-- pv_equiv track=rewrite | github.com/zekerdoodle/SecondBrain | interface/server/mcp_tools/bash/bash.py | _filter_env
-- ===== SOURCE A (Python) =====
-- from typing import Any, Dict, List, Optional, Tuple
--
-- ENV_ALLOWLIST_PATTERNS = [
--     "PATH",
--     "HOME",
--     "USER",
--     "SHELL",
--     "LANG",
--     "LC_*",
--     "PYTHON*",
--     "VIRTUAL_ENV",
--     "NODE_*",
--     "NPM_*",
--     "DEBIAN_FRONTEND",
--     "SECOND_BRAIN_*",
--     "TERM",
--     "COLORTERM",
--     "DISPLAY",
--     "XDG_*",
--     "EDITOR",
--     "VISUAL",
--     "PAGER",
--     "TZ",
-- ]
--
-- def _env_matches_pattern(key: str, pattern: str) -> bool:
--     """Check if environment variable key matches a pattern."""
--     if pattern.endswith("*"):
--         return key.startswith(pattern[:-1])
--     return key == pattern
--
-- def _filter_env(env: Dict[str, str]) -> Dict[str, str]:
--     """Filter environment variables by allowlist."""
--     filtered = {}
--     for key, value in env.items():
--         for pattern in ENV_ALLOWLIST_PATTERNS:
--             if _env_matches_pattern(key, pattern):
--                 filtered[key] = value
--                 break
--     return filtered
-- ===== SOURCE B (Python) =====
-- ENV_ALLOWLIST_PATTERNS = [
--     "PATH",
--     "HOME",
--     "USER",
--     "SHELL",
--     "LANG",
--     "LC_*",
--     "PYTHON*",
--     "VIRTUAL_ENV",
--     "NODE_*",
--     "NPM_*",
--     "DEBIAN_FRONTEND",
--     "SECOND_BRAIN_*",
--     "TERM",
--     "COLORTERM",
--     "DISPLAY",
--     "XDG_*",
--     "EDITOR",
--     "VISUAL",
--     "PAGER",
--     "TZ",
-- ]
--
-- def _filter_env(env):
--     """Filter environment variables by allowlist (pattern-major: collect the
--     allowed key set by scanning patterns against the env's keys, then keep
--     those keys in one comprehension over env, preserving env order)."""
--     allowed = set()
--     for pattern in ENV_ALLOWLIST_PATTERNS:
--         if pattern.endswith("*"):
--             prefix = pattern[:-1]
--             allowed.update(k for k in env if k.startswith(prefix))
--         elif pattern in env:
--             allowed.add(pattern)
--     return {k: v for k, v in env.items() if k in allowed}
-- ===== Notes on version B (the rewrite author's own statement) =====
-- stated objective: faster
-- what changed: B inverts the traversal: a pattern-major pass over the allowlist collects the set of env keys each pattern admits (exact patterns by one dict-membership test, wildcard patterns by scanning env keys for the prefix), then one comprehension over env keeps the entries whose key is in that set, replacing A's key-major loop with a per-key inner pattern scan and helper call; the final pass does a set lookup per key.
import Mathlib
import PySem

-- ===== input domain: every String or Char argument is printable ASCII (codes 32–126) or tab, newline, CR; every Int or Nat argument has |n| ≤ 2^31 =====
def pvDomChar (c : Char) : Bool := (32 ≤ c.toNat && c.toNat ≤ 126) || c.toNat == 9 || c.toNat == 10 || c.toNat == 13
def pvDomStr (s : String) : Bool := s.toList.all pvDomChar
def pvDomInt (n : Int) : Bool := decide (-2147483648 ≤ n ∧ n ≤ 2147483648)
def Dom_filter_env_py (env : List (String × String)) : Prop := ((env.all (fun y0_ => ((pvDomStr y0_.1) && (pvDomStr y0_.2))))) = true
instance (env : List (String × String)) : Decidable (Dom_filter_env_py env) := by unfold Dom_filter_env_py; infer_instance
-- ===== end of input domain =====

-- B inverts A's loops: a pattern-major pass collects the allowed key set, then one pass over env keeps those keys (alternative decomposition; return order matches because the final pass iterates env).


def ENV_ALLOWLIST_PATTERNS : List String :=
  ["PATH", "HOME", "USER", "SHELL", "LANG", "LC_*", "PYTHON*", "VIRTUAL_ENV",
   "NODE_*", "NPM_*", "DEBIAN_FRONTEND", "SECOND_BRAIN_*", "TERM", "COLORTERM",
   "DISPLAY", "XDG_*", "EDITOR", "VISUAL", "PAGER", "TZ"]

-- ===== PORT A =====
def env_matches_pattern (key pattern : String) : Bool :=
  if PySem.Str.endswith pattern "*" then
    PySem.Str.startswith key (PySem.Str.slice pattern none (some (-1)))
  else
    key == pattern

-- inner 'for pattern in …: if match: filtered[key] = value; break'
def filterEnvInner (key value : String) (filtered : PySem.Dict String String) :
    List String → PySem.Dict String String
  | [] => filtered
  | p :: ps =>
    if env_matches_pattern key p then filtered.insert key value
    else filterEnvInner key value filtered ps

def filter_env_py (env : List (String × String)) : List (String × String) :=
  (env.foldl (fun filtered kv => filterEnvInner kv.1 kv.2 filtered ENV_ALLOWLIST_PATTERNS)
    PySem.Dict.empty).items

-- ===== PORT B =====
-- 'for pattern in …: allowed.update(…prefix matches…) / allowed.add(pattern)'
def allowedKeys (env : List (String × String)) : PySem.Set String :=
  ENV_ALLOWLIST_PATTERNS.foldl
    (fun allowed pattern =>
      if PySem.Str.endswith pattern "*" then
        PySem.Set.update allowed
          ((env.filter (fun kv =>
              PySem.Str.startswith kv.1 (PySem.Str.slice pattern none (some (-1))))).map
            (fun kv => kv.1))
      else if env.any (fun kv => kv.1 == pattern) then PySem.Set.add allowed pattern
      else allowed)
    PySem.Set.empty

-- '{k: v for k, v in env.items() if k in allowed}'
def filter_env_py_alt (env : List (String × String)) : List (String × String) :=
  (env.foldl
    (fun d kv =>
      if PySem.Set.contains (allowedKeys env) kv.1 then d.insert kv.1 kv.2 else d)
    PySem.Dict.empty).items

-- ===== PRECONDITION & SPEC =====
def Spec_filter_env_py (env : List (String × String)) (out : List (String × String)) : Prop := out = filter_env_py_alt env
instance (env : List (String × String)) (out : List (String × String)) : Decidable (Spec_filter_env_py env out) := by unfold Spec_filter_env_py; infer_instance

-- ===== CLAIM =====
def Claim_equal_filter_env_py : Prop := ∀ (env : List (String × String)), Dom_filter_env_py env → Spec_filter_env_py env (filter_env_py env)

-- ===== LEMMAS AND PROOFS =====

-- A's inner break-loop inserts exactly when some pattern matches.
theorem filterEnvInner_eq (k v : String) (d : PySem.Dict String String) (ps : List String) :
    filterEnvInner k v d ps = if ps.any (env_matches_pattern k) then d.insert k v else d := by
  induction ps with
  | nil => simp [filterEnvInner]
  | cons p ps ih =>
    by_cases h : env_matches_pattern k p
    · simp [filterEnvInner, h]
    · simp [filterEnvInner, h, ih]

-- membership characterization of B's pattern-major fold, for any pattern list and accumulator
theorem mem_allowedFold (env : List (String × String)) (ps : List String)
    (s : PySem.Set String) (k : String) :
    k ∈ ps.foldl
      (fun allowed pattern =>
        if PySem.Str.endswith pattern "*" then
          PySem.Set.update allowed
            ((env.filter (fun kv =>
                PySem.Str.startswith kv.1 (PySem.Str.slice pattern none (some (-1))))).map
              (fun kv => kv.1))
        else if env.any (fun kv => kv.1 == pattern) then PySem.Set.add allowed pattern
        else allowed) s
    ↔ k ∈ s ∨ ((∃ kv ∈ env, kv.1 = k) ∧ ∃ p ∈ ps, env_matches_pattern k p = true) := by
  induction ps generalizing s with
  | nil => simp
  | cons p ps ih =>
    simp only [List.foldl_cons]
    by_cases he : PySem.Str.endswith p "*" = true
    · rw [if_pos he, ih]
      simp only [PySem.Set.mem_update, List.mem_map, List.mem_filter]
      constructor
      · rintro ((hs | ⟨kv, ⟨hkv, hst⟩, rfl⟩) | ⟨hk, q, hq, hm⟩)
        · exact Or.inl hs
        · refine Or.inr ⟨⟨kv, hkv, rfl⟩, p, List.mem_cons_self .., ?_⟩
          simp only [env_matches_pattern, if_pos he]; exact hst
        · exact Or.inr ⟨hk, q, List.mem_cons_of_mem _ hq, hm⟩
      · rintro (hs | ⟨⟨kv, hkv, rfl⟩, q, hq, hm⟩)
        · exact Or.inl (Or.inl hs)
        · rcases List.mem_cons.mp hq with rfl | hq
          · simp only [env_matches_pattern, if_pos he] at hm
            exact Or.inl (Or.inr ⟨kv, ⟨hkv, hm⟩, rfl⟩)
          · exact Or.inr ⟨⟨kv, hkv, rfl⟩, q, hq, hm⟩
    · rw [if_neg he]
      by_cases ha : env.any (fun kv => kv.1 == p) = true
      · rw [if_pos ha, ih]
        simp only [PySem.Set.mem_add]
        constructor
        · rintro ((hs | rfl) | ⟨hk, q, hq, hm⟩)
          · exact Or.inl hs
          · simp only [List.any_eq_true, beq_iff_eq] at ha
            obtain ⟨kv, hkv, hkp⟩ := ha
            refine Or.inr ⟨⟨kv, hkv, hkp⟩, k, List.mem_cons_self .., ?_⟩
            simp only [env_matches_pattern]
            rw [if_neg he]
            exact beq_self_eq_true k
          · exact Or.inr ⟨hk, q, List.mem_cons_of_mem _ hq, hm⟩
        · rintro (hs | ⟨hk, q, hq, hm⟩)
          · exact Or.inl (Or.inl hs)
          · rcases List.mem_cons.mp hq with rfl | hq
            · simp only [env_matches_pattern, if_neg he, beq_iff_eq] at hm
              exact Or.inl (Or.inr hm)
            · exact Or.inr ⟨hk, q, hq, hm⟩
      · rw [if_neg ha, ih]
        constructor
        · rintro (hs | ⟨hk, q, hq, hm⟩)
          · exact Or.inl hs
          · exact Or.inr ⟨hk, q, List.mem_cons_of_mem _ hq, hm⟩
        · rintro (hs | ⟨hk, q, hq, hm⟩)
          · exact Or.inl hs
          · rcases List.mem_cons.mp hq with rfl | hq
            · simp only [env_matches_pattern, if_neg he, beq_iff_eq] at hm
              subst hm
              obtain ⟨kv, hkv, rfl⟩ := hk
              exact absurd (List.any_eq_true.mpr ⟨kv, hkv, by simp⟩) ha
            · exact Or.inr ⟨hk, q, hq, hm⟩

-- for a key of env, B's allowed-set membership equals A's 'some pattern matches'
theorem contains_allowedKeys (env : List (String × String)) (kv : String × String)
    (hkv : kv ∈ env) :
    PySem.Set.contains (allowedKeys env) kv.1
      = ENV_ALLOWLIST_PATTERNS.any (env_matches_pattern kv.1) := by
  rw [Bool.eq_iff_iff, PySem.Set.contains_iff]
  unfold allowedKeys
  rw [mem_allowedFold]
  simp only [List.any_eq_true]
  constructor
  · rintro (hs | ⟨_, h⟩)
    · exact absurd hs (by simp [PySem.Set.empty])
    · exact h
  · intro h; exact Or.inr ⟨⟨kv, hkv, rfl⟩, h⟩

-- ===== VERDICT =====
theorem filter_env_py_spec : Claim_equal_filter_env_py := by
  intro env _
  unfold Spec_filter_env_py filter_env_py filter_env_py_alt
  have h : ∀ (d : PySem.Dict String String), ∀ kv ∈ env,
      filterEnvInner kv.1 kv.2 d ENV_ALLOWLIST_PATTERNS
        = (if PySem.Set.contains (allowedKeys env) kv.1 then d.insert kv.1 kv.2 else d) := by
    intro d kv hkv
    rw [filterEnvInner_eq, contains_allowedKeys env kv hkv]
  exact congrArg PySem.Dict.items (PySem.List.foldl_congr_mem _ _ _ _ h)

TASK PROMPT
Word for word, restate the listing above from its first line to the line with "-- def _filter_env(env: Dict[str, str])", keeping both.

REPLY TO THE TASK
-- pv_equiv track=rewrite | github.com/zekerdoodle/SecondBrain | interface/server/mcp_tools/bash/bash.py | _filter_env
-- ===== SOURCE A (Python) =====
-- from typing import Any, Dict, List, Optional, Tuple
--
-- ENV_ALLOWLIST_PATTERNS = [
--     "PATH",
--     "HOME",
--     "USER",
--     "SHELL",
--     "LANG",
--     "LC_*",
--     "PYTHON*",
--     "VIRTUAL_ENV",
--     "NODE_*",
--     "NPM_*",
--     "DEBIAN_FRONTEND",
--     "SECOND_BRAIN_*",
--     "TERM",
--     "COLORTERM",
--     "DISPLAY",
--     "XDG_*",
--     "EDITOR",
--     "VISUAL",
--     "PAGER",
--     "TZ",
-- ]
--
-- def _env_matches_pattern(key: str, pattern: str) -> bool:
--     """Check if environment variable key matches a pattern."""
--     if pattern.endswith("*"):
--         return key.startswith(pattern[:-1])
--     return key == pattern
--
-- def _filter_env(env: Dict[str, str]) -> Dict[str, str]:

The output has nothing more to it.